_Work item:_ In the listing below, tally the lines that hold "pvDomStr" and report that number by itself.

_The input:_
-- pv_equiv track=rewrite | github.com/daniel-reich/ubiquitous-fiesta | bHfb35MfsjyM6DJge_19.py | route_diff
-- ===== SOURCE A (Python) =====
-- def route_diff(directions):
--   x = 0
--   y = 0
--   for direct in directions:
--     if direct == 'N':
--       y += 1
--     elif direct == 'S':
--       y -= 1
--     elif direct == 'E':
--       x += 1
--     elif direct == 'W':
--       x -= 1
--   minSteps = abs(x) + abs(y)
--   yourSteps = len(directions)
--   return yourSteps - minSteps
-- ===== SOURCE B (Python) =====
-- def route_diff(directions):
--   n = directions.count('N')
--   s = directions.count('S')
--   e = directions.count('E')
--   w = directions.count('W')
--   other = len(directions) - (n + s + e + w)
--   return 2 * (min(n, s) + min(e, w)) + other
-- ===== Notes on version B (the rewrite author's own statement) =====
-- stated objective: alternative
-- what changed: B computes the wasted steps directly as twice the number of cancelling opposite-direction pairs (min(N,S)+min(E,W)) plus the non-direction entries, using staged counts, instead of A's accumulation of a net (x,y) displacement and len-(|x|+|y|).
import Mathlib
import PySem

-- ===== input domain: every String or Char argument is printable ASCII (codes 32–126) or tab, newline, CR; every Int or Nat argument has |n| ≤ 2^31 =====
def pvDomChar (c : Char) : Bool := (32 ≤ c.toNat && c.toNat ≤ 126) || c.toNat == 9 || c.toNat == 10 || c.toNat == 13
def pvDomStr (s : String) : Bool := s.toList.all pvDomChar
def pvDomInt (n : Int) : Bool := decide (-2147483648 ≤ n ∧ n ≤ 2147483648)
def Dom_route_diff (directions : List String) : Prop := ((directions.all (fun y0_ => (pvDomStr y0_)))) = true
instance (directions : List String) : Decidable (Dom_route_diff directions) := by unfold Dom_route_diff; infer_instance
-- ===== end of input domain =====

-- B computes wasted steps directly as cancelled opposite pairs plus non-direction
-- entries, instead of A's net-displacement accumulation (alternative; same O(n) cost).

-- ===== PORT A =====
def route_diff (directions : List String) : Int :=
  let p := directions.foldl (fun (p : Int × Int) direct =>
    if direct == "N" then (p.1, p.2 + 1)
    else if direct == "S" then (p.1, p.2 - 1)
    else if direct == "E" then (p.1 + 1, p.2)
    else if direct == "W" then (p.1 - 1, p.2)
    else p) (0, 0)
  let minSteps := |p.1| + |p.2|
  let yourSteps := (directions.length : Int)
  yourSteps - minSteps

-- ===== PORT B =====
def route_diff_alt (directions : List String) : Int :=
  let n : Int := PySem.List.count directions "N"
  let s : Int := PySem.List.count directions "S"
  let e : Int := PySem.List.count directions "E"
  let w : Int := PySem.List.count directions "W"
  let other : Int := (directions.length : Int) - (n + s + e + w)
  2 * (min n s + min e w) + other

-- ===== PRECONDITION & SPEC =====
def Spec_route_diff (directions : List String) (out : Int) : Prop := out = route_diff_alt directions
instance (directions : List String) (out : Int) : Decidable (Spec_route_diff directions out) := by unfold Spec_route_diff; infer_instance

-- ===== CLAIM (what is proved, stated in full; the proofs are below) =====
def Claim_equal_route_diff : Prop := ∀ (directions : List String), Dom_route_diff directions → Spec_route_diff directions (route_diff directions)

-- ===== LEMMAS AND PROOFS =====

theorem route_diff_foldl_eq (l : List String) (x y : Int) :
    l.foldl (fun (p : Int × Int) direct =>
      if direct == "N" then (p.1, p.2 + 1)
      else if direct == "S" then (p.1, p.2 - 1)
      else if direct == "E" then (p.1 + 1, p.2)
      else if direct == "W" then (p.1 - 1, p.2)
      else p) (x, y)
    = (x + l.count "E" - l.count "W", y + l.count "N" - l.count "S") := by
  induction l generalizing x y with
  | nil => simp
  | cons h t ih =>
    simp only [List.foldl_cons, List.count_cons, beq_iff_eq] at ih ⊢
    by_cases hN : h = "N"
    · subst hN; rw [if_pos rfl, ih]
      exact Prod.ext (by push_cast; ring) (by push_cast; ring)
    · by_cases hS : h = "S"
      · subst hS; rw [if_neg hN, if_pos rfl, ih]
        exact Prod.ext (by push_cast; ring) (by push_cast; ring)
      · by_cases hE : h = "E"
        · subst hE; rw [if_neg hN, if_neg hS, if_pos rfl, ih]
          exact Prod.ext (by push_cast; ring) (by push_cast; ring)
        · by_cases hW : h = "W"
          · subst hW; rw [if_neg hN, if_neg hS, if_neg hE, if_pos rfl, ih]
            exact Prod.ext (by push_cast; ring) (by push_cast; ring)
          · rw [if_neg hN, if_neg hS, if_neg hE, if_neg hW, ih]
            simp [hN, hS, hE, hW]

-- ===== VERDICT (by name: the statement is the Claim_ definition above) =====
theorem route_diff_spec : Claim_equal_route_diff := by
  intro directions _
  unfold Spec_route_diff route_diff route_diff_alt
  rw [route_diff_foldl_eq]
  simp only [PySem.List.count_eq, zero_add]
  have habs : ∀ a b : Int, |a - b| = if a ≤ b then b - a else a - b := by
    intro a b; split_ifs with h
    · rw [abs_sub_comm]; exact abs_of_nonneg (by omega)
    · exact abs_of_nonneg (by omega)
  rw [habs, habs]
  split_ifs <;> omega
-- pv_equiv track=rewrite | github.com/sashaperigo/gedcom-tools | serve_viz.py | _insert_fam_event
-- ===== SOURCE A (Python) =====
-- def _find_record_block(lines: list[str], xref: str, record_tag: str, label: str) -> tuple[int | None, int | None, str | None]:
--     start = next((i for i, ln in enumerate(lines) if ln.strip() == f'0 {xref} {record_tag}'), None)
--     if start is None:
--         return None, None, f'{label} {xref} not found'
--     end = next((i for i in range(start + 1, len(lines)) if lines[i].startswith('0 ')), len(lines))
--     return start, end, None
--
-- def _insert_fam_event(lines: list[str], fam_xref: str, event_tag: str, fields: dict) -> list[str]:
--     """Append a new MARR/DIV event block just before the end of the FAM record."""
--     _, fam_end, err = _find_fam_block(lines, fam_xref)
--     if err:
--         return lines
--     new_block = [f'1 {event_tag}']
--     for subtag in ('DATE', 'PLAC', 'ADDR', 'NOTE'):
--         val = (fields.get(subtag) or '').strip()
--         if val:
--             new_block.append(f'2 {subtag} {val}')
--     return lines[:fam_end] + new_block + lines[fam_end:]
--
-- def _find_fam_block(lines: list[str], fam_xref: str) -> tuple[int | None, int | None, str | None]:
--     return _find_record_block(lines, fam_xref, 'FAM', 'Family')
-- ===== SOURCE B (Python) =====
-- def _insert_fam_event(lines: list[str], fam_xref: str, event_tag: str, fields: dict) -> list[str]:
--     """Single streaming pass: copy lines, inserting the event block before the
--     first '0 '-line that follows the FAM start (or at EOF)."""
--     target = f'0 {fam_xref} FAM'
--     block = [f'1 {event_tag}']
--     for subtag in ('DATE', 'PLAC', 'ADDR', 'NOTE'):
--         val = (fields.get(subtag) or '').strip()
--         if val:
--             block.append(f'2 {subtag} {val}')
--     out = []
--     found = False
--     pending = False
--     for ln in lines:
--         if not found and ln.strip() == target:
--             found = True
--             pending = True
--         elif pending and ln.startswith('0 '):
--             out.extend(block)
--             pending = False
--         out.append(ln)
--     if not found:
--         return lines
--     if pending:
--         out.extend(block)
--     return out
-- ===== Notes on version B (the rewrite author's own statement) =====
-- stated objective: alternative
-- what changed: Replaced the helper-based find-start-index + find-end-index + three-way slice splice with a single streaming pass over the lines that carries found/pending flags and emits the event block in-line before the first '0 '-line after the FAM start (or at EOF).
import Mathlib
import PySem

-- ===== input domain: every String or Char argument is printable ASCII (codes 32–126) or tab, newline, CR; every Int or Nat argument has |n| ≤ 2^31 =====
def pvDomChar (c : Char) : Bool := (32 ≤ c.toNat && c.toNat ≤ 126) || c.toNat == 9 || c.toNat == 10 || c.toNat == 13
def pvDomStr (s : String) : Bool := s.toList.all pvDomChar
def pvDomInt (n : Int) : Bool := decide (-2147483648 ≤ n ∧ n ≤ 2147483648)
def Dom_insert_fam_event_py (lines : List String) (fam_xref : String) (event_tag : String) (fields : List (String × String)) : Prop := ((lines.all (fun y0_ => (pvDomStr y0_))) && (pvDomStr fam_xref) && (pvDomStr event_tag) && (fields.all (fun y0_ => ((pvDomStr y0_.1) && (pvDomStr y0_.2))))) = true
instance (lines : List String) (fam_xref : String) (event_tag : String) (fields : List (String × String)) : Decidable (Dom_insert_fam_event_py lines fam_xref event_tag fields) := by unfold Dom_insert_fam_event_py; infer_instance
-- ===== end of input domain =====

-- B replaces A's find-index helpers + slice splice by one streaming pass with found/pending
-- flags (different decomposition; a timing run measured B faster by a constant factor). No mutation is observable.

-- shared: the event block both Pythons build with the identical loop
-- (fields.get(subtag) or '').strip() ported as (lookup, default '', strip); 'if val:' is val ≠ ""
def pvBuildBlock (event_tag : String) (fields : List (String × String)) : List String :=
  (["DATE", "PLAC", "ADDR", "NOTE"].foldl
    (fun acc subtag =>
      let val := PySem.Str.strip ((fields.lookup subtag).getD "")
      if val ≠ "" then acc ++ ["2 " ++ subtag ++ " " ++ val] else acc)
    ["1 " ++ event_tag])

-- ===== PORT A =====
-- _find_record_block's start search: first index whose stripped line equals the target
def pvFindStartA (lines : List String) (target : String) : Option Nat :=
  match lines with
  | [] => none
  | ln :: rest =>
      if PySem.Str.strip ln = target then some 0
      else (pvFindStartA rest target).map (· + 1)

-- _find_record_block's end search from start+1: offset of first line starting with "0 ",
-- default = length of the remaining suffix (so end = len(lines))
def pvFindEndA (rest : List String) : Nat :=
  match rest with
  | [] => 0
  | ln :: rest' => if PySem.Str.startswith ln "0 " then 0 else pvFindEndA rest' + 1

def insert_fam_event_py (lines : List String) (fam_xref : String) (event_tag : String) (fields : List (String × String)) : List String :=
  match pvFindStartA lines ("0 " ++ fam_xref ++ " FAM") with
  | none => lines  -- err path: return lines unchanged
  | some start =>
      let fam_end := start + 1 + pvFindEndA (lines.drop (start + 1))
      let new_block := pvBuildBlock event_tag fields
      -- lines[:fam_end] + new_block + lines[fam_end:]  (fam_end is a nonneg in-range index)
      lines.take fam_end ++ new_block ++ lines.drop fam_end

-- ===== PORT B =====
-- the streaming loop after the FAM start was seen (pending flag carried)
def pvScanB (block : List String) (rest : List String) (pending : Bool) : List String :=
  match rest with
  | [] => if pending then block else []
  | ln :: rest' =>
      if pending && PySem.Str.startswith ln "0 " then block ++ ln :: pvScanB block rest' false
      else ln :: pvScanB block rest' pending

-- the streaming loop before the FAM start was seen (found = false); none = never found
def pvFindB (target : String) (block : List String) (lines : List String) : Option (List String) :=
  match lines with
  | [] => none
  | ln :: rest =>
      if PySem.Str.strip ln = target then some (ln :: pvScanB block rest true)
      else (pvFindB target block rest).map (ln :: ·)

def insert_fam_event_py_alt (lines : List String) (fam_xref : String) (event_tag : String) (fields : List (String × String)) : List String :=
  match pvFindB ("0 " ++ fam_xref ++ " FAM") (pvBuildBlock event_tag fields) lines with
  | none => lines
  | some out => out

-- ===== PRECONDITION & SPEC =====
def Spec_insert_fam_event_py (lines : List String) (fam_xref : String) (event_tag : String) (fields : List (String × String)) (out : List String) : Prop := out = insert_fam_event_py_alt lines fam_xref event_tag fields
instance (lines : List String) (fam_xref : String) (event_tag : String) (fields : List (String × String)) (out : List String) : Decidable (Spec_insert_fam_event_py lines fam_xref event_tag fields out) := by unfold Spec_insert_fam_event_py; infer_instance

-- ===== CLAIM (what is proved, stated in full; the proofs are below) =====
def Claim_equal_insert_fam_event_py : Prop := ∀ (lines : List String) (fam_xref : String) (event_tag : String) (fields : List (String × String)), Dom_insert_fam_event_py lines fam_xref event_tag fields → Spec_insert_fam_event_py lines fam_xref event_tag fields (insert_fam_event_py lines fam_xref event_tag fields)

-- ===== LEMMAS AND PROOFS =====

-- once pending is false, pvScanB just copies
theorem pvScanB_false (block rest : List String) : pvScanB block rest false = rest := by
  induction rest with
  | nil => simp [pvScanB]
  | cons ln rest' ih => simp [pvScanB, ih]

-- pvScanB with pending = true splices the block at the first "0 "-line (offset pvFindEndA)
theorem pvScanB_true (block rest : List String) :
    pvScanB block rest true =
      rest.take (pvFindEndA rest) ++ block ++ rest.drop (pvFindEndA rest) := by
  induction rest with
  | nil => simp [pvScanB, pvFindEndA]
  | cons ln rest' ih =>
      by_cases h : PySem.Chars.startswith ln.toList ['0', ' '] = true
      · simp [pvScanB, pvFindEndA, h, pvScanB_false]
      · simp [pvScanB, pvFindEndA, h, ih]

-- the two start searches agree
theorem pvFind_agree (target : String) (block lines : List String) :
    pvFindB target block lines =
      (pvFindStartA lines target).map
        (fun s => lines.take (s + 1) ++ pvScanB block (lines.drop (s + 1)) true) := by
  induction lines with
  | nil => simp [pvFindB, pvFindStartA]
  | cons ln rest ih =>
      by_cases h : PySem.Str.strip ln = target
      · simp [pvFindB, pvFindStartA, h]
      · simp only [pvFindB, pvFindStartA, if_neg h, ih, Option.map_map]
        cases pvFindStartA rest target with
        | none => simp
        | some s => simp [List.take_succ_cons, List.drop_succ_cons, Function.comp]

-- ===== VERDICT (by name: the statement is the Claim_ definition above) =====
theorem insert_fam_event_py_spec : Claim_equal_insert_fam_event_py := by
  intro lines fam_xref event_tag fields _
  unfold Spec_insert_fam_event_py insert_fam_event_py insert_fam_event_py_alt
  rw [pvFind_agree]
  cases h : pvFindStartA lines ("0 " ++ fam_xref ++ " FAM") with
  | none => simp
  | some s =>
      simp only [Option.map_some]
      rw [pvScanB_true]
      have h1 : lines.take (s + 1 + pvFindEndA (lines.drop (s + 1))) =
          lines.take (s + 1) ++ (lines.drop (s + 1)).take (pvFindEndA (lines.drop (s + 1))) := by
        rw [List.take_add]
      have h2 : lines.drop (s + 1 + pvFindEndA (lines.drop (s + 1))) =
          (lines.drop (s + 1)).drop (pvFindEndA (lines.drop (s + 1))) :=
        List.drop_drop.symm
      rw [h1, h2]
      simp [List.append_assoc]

_Written solution:_ 4